▶ [The task] In the reply, include exactly the lines of the entries below from the first to the line with "char = ref[i]", that line included.

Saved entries
-- pv_equiv track=rewrite | github.com/Grigory-T/excel-formula-parser | formula_graph/formula_graph.py | _split_ref_prefix
-- ===== SOURCE A (Python) =====
-- def _split_ref_prefix(ref: str) -> tuple[str | None, str]:
--     in_quotes = False
--     i = 0
--     while i < len(ref):
--         char = ref[i]
--         if char == "'":
--             if in_quotes and i + 1 < len(ref) and ref[i + 1] == "'":
--                 i += 2
--                 continue
--             in_quotes = not in_quotes
--         elif char == "!" and not in_quotes:
--             return ref[:i], ref[i + 1:]
--         i += 1
--     return None, ref
-- ===== SOURCE B (Python) =====
-- def _quoted_end(ref, i):
--     # i is just past an opening quote; return the index just past the closing
--     # quote of the quoted run (with '' as an escaped quote), or None if unterminated
--     n = len(ref)
--     while i < n:
--         if ref[i] == "'":
--             if i + 1 < n and ref[i + 1] == "'":
--                 i += 2
--             else:
--                 return i + 1
--         else:
--             i += 1
--     return None
--
--
-- def _scan(ref, i):
--     # return the index of the first unquoted '!' at or after i, or None
--     n = len(ref)
--     while i < n:
--
--         if ref[i] == "!":
--             return i
--         if ref[i] == "'":
--             j = _quoted_end(ref, i + 1)
--             if j is None:
--                 return None
--             i = j
--         else:
--             i += 1
--     return None
--
--
-- def _split_ref_prefix(ref):
--     i = _scan(ref, 0)
--     if i is None:
--         return None, ref
--     return ref[:i], ref[i + 1:]
-- ===== Notes on version B (the rewrite author's own statement) =====
-- stated objective: alternative
-- what changed: Replaces A's single index loop carrying an in_quotes boolean state flag with a recursive-descent decomposition: a scanner for unquoted context that delegates each quoted run (with '' escapes) to a separate _quoted_end helper, eliminating the mode flag.
import Mathlib
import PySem

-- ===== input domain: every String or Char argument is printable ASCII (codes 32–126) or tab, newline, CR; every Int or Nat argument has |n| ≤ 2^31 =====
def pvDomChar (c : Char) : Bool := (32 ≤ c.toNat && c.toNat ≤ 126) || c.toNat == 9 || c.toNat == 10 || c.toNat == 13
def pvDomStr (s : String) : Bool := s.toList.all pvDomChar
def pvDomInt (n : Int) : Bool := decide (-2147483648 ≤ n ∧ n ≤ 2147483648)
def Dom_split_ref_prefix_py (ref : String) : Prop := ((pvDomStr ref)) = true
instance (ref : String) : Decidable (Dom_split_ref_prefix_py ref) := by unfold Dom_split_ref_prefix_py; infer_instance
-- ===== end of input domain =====

-- B replaces A's single loop with an in_quotes mode flag by a recursive-descent
-- decomposition (unquoted scanner + separate quoted-run helper); same cost, no flag.

-- ===== PORT A =====
-- the while loop of A: state = (in_quotes, i); ref[:i]/ref[i+1:] with i ≥ 0 are
-- exactly List.take i / List.drop (i+1)
def pvALoop (s : List Char) (inq : Bool) (i : Nat) : Option String × String :=
  if h : i < s.length then
    let c := s[i]
    if c == '\'' then
      if inq && (decide (i + 1 < s.length) && (s.getD (i + 1) ' ' == '\'')) then
        pvALoop s inq (i + 2)
      else
        pvALoop s (!inq) (i + 1)
    else if c == '!' && !inq then
      (some (String.ofList (s.take i)), String.ofList (s.drop (i + 1)))
    else
      pvALoop s inq (i + 1)
  else
    (none, String.ofList s)
termination_by s.length - i

def split_ref_prefix_py (ref : String) : Option String × String :=
  pvALoop ref.toList false 0

-- ===== PORT B =====
-- port of Source B's _quoted_end: index just past the closing quote, or none
def pvQuotedEnd (s : List Char) (i : Nat) : Option Nat :=
  if h : i < s.length then
    if s[i] == '\'' then
      if decide (i + 1 < s.length) && (s.getD (i + 1) ' ' == '\'') then
        pvQuotedEnd s (i + 2)
      else
        some (i + 1)
    else
      pvQuotedEnd s (i + 1)
  else
    none
termination_by s.length - i

-- needed by pvScan's decreasing_by: a quoted run ends strictly after it starts
theorem pvQuotedEnd_gt (s : List Char) (i : Nat) :
    ∀ j, pvQuotedEnd s i = some j → i < j := by
  fun_induction pvQuotedEnd s i with
  | case1 x h h2 h3 ih => intro j hj; have := ih j hj; omega
  | case2 x h h2 h3 => intro j hj; simp at hj; omega
  | case3 x h h2 ih => intro j hj; have := ih j hj; omega
  | case4 x h => intro j hj; simp at hj

-- port of Source B's _scan: index of the first unquoted '!' at/after i, or none
def pvScan (s : List Char) (i : Nat) : Option Nat :=
  if h : i < s.length then
    if s[i] == '!' then
      some i
    else if s[i] == '\'' then
      match hq : pvQuotedEnd s (i + 1) with
      | none => none
      | some j => pvScan s j
    else
      pvScan s (i + 1)
  else
    none
termination_by s.length - i
decreasing_by
  · have := pvQuotedEnd_gt s (i + 1) j hq; omega
  · omega

def split_ref_prefix_py_alt (ref : String) : Option String × String :=
  match pvScan ref.toList 0 with
  | none => (none, ref)
  | some i => (some (String.ofList (ref.toList.take i)), String.ofList (ref.toList.drop (i + 1)))

-- ===== PRECONDITION & SPEC =====
def Spec_split_ref_prefix_py (ref : String) (out : Option String × String) : Prop := out = split_ref_prefix_py_alt ref
instance (ref : String) (out : Option String × String) : Decidable (Spec_split_ref_prefix_py ref out) := by unfold Spec_split_ref_prefix_py; infer_instance

-- ===== CLAIM (what is proved, stated in full; the proofs are below) =====
def Claim_equal_split_ref_prefix_py : Prop := ∀ (ref : String), Dom_split_ref_prefix_py ref → Spec_split_ref_prefix_py ref (split_ref_prefix_py ref)

-- ===== LEMMAS AND PROOFS =====

-- A's loop in quoted mode is: find the end of the quoted run, then resume unquoted
theorem pvALoop_true (s : List Char) (i : Nat) :
    pvALoop s true i =
      (pvQuotedEnd s i).elim (none, String.ofList s) (fun j => pvALoop s false j) := by
  fun_induction pvQuotedEnd s i with
  | case1 x h h2 h3 ih =>
    rw [pvALoop]
    simp only [h, h2, h3, dif_pos, if_pos, Bool.true_and]
    exact ih
  | case2 x h h2 h3 =>
    rw [pvALoop]
    simp only [h, h2, dif_pos, if_pos, Bool.true_and, h3]
    simp
  | case3 x h h2 ih =>
    rw [pvALoop]
    have hne : ¬ (s[x] == '!' && !true) = true := by simp
    simp only [h, h2, dif_pos, Bool.true_and, hne]
    exact ih
  | case4 x h =>
    rw [pvALoop]
    simp [h]

-- A's loop in unquoted mode computes exactly B's scan-then-slice
theorem pvALoop_false (s : List Char) (i : Nat) :
    pvALoop s false i =
      (pvScan s i).elim (none, String.ofList s)
        (fun j => (some (String.ofList (s.take j)), String.ofList (s.drop (j + 1)))) := by
  fun_induction pvScan s i with
  | case1 x h hbang =>
    rw [pvALoop]
    have hq : ¬ (s[x] == '\'') = true := by
      have := beq_iff_eq.mp hbang; simp [this]
    simp [h, hbang, hq]
  | case2 x h hbang hq hqe =>
    rw [pvALoop]
    simp only [h, hbang, hq, dif_pos, if_pos, Bool.false_and]
    rw [if_neg (by simp), Bool.not_false, pvALoop_true, hqe]
    simp
  | case3 x h hbang hq j hqe ih =>
    rw [pvALoop]
    simp only [h, hbang, hq, dif_pos, if_pos, Bool.false_and]
    rw [if_neg (by simp), Bool.not_false, pvALoop_true, hqe]
    simpa using ih
  | case4 x h hbang hq ih =>
    rw [pvALoop]
    simp only [h, hbang, hq, dif_pos, Bool.false_and]
    exact ih
  | case5 x h =>
    rw [pvALoop]
    simp [h]

-- ===== VERDICT (by name: the statement is the Claim_ definition above) =====
theorem split_ref_prefix_py_spec : Claim_equal_split_ref_prefix_py := by
  intro ref _
  unfold Spec_split_ref_prefix_py split_ref_prefix_py split_ref_prefix_py_alt
  rw [pvALoop_false]
  cases pvScan ref.toList 0 with
  | none => simp
  | some j => simp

▶ [Problem solution]
-- pv_equiv track=rewrite | github.com/Grigory-T/excel-formula-parser | formula_graph/formula_graph.py | _split_ref_prefix
-- ===== SOURCE A (Python) =====
-- def _split_ref_prefix(ref: str) -> tuple[str | None, str]:
--     in_quotes = False
--     i = 0
--     while i < len(ref):
--         char = ref[i]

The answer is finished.